一回戦の杉田との試合中にバナナを食べるベンシェトリ。自ら剥いて食べるも、どこか不服そうな様子だった。写真=山崎賢人(THE DIGEST写真部)

 現在開催中の全豪オープンで、『バナナ男』としてネットを中心に批判が集中しているフランスの世界231位エリオット・ベンシェトリが、今回の事件について弁解しているようだ。

 事件というのは、全豪オープンの予選での出来事。あと1試合勝てば本戦出場という試合で、ベンシェトリがボールガールに向かってバナナを剥くように依頼。それを見た主審が、ベンシェトリの行為をとがめ、しぶしぶ自ら剥くことになったのだが、その際の動画がSNSで公開され、ネット上で大きな批判の渦となっているのだ。

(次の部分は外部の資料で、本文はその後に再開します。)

lemma pmCut_eq (cs : List Char) (i j : Nat) (hij : i ≤ j) (hj : j ≤ cs.length) :
    pmCut (0 :: pmBuildH cs 0) (1 :: pmBuildPw cs.length 1) (i : Int) (j : Int)
      = pmGo 0 ((cs.take j).drop i) := by
  have hgj : PySem.List.pyGetD (0 :: pmBuildH cs 0) (j : Int) 0 = pmGo 0 (cs.take j) := by
    rw [PySem.List.pyGetD_natCast]
    exact buildH_getD cs 0 j hj
  have hgi : PySem.List.pyGetD (0 :: pmBuildH cs 0) (i : Int) 0 = pmGo 0 (cs.take i) := by
    rw [PySem.List.pyGetD_natCast]
    exact buildH_getD cs 0 i (le_trans hij hj)
  have hcast : (j : Int) - (i : Int) = ((j - i : Nat) : Int) := by omega
  have hgp : PySem.List.pyGetD (1 :: pmBuildPw cs.length 1) ((j : Int) - (i : Int)) 0
      = pmPw (j - i) := by
    rw [hcast, PySem.List.pyGetD_natCast]
    have := buildPw_getD cs.length 0 (j - i) (by omega)
    simpa [pmPw] using this
  set seg := (cs.take j).drop i with hseg
  have hsplit : cs.take j = cs.take i ++ seg := by
    rw [hseg]
    conv_lhs => rw [← List.take_append_drop i (cs.take j)]
    congr 1
    rw [List.take_take, min_eq_left hij]
  have hlseg : seg.length = j - i := by
    rw [hseg, List.length_drop, List.length_take]
    omega
  have hmod : pmGo 0 (cs.take j) - pmGo 0 (cs.take i) * pmPw (j - i) ≡ pmGo 0 seg [ZMOD pmMOD] := by
    have h1 : pmGo 0 (cs.take j) = pmGo (pmGo 0 (cs.take i)) seg := by
      rw [hsplit, pmGo_append]
    have h2 : pmGo (pmGo 0 (cs.take i)) seg
        ≡ pmGo 0 (cs.take i) * pmBASE ^ seg.length + pmGo 0 seg [ZMOD pmMOD] := pmGo_shift _ _
    have h3 : pmGo 0 (cs.take i) * pmPw (j - i)
        ≡ pmGo 0 (cs.take i) * pmBASE ^ seg.length [ZMOD pmMOD] := by
      rw [hlseg]
      exact Int.ModEq.mul_left _ (pmPw_modeq _)
    calc pmGo 0 (cs.take j) - pmGo 0 (cs.take i) * pmPw (j - i)
        ≡ (pmGo 0 (cs.take i) * pmBASE ^ seg.length + pmGo 0 seg)
            - pmGo 0 (cs.take i) * pmBASE ^ seg.length [ZMOD pmMOD] := by
          rw [h1]; exact Int.ModEq.sub h2 h3
      _ = pmGo 0 seg := by ring
  have hrange := pmGo_range seg 0 le_rfl pmMOD_pos
  rw [pmCut, hgj, hgi, hgp, PySem.Int.mod_eq_emod_of_pos pmMOD_pos]
  rw [Int.ModEq] at hmod
  rw [hmod, Int.emod_eq_of_lt hrange.1 hrange.2]

lemma pmCut_eq' (cs : List Char) (i j : Int) (hi : 0 ≤ i) (hij : i ≤ j) (hj : j ≤ (cs.length : Int)) :
    pmCut (0 :: pmBuildH cs 0) (1 :: pmBuildPw cs.length 1) i j
      = pmGo 0 ((cs.take j.toNat).drop i.toNat) := by
  have h1 : i = ((i.toNat : Nat) : Int) := by omega
  have h2 : j = ((j.toNat : Nat) : Int) := by omega
  conv_lhs => rw [h1, h2]
  rw [pmCut_eq cs i.toNat j.toNat (by omega) (by omega)]

-- ---- the two walks ----

lemma drop_take_prefix (cs u : List Char) (pos : Nat) (h : u <+: cs.drop pos) :
    (cs.take (pos + u.length)).drop pos = u := by
  obtain ⟨t, ht⟩ := h
  rw [List.drop_take]
  have : (cs.drop pos).take u.length = u := by
    rw [← ht]; exact List.take_left' rfl
  simpa [Nat.add_sub_cancel_left] using this

lemma hashwalk_pass (cs x y : List Char) :
    ∀ (msk : List Bool) (pos : Nat),
      pos + (flatB msk x y).length ≤ cs.length →
      flatB msk x y <+: cs.drop pos →
      pmHashWalk (0 :: pmBuildH cs 0) (1 :: pmBuildPw cs.length 1)
        (x.length : Int) (y.length : Int) (pmGo 0 x) (pmGo 0 y) msk (pos : Int) = true := by
  intro msk
  induction msk with
  | nil => intro pos _ _; rfl
  | cons b rest ih =>
      intro pos hlen hpre
      have hflat : flatB (b :: rest) x y = (if b then x else y) ++ flatB rest x y := by
        cases b <;> simp [flatB]
      set seg := (if b then x else y) with hsegdef
      have hsegpre : seg <+: cs.drop pos := by
        obtain ⟨t, ht⟩ := hpre
        rw [hflat] at ht
        exact ⟨flatB rest x y ++ t, by rw [← List.append_assoc]; exact ht⟩
      have hposb : pos + seg.length ≤ cs.length := by
        have : seg.length ≤ (flatB (b :: rest) x y).length := by
          rw [hflat, List.length_append]
          exact Nat.le_add_right _ _
        omega
      have hcut : pmCut (0 :: pmBuildH cs 0) (1 :: pmBuildPw cs.length 1)
          (pos : Int) ((pos : Int) + (seg.length : Int)) = pmGo 0 seg := by
        rw [show (pos : Int) + (seg.length : Int) = ((pos + seg.length : Nat) : Int) by push_cast; ring]
        rw [pmCut_eq cs pos (pos + seg.length) (by omega) hposb]
        rw [drop_take_prefix cs seg pos hsegpre]
      have hL : (if b then (x.length : Int) else (y.length : Int)) = (seg.length : Int) := by
        cases b <;> simp [hsegdef]
      have hhs : (if b then pmGo 0 x else pmGo 0 y) = pmGo 0 seg := by
        cases b <;> simp [hsegdef]
      show pmHashWalk _ _ _ _ _ _ (b :: rest) (pos : Int) = true
      simp only [pmHashWalk, hL, hhs, hcut]
      rw [if_neg (by simp)]
      rw [show (pos : Int) + (seg.length : Int) = ((pos + seg.length : Nat) : Int) by push_cast; ring]
      refine ih (pos + seg.length) ?_ ?_
      · rw [hflat] at hlen; simp at hlen; omega
      · obtain ⟨t, ht⟩ := hpre
        rw [hflat, List.append_assoc] at ht
        refine ⟨t, ?_⟩
        have hdd : cs.drop (pos + seg.length) = (cs.drop pos).drop seg.length := by
          rw [List.drop_drop]
        rw [hdd, ← ht, List.drop_left]

lemma pmVerify_iff (cs x y : List Char) :
    ∀ (msk : List Bool) (pos : Nat),
      pmVerify cs x y msk (pos : Int) = true ↔ flatB msk x y <+: cs.drop pos := by
  intro msk
  induction msk with
  | nil =>
      intro pos
      simp [pmVerify, flatB]
  | cons b rest ih =>
      intro pos
      have hflat : flatB (b :: rest) x y = (if b then x else y) ++ flatB rest x y := by
        cases b <;> simp [flatB]
      set seg := (if b then x else y) with hsegdef
      show pmVerify cs x y (b :: rest) (pos : Int) = true ↔ _
      rw [pmVerify, hflat]
      rw [PySem.List.slice_from_natCast]
      by_cases hsw : PySem.Chars.startswith (cs.drop pos) seg = true
      · obtain ⟨t, ht⟩ := (PySem.Chars.startswith_iff _ _).mp hsw
        rw [if_neg (by rw [← hsegdef]; simp [hsw])]
        rw [show (pos : Int) + (seg.length : Int) = ((pos + seg.length : Nat) : Int) by push_cast; ring]
        rw [ih (pos + seg.length)]
        have hdd : cs.drop (pos + seg.length) = t := by
          have h1 : cs.drop (pos + seg.length) = (cs.drop pos).drop seg.length := by
            rw [List.drop_drop]
          rw [h1, ← ht, List.drop_left]
        rw [hdd]
        constructor
        · intro ⟨u, hu⟩
          exact ⟨u, by rw [← ht, ← hu, List.append_assoc]⟩
        · intro ⟨u, hu⟩
          refine ⟨u, ?_⟩
          have : seg ++ (flatB rest x y ++ u) = seg ++ t := by
            rw [← List.append_assoc, hu, ht]
          exact List.append_cancel_left this
      · rw [if_pos (by simpa using hsw)]
        constructor
        · intro h; exact absurd h (by simp)
        · intro ⟨u, hu⟩
          exact absurd ((PySem.Chars.startswith_iff _ _).mpr
            ⟨flatB rest x y ++ u, by rw [← hu, List.append_assoc]⟩) hsw
-- pv_equiv track=rewrite | github.com/shanmukavenkat/I_DO_PYTHON | second/area of rectangle.py | get_max_sub_matrix_area
-- ===== SOURCE A (Python) =====
-- def check_if_sub_matrix_contains_zero(matrix, i, j, k, l):
--     for m in range(0, k + 1):
--         for n in range(0, l + 1):
--             if (matrix[i + m][j + n] == "O"):
--                 return True
--     return False
--
-- def get_max_sub_matrix_area(matrix, rows, columns, i, j):
--     max_sub_matrix_area = 0
--     for k in range(0, rows - i):
--         for l in range(0, columns - j):
--             is_sub_matrix_contains_zero = check_if_sub_matrix_contains_zero(matrix, i, j, k, l)
--             # If the submatrix does not contain zero, then it is possible that the submatrix may contain the maximum area
--             if not is_sub_matrix_contains_zero:
--                 # Here, (k + 1) * (l + 1) provides the newly discovered sub matrix area
--                 max_sub_matrix_area = max(max_sub_matrix_area, (k + 1) * (l + 1))
--     return max_sub_matrix_area
-- ===== SOURCE B (Python) =====
-- def get_max_sub_matrix_area(matrix, rows, columns, i, j):
--     # Histogram-style scan: keep the running minimum zero-free width over the
--     # rows below the anchor; best area = max over rows of width * height.
--     best = 0
--     width = columns - j
--     for r in range(i, rows):
--         w = 0
--         while w < width and matrix[r][j + w] != "O":
--             w += 1
--         width = w
--         if width == 0:
--             break
--         best = max(best, width * (r - i + 1))
--     return best
-- ===== Notes on version B (the rewrite author's own statement) =====
-- stated objective: alternative
-- what changed: Replaced the enumerate-every-(k,l)-and-rescan-the-whole-rectangle search with a single top-down row scan that keeps the running minimum zero-free width (histogram style); worst-case asymptotically better, but not measurably faster on a timing run's generated inputs.
-- outside the precondition, e.g. on get_max_sub_matrix_area([['O', 'X'], ['X']], 2, 2, 0, 0): A returns 0, B returns 0
import Mathlib
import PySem

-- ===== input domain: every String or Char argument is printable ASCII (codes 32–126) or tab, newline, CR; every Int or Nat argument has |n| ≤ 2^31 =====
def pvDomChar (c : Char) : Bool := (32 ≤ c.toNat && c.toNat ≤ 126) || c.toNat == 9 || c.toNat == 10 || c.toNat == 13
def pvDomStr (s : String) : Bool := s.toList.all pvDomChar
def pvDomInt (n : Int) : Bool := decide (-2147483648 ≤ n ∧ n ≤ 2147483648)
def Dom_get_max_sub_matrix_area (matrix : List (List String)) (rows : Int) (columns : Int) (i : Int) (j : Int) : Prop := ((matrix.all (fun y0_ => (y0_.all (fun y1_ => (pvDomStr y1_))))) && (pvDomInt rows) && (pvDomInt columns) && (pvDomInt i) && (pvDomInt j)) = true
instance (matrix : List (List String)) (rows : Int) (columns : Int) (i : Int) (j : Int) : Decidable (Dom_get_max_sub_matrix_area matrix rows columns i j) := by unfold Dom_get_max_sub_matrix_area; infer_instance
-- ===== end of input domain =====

 現地の報道によると、ベンシェトリは「最終セット6-5になった時に、手に制汗クリームを塗った。だからボールガールにバナナを剥いてもらうように頼んだんだ」としており、理由あってのことだと主張。

 また「ボールガールには、試合序盤にも1度同じことをしてもらっていた。けれど2度目には審判が割って入ってきて『彼女は奴隷じゃない、自分で剥くように』と言ってきたんだ」「審判に言われたことが信じられなかった。実際にコートで起きていたことをみんなが知らないまま、SNSでコントロール不能な状況になっていることにも驚いているよ」とした。
 
 事実、SNSでは多くの批判の声が寄せられており、中にはテニス界のレジェンドであるマルチナ・ナブラチロワなど著名人の声も。それら批判に対しベンシェトリは「とても優しく頼んだんだ」「たった10秒の動画だけで判断しないでくれ」などと反論しているが、誰も聞き入れてくれない様子だ。

 なお、彼はその後、予選を勝ち抜き本戦へと進出したが、1回戦で日本の杉田祐一に敗れ、後味の悪いまま全豪オープンを後にした。

 2018年には、スペインのフェルナンド・ベルダスコが、深センオープンにてボールキッズに対して暴言を吐いたことで非難され、一部大会ではボールキッズが選手のタオルを持って走り回ることがないよう、コートにタオルボックスを設けるなど、ボールキッズの扱いにも注目が集まっている。

 ATPとWTAではスポーツマンシップ賞が設けられ、毎年、スポーツマンシップを発揮した選手が表彰されているが、表彰されないからといって、スポーツマンシップを欠いて良いということではない。

 今一度、スポーツマンシップとは何たるかを考え直す必要があるのではないだろうか。

文●誉田優
フリーライター。早稲田大学スポーツ科学部卒業。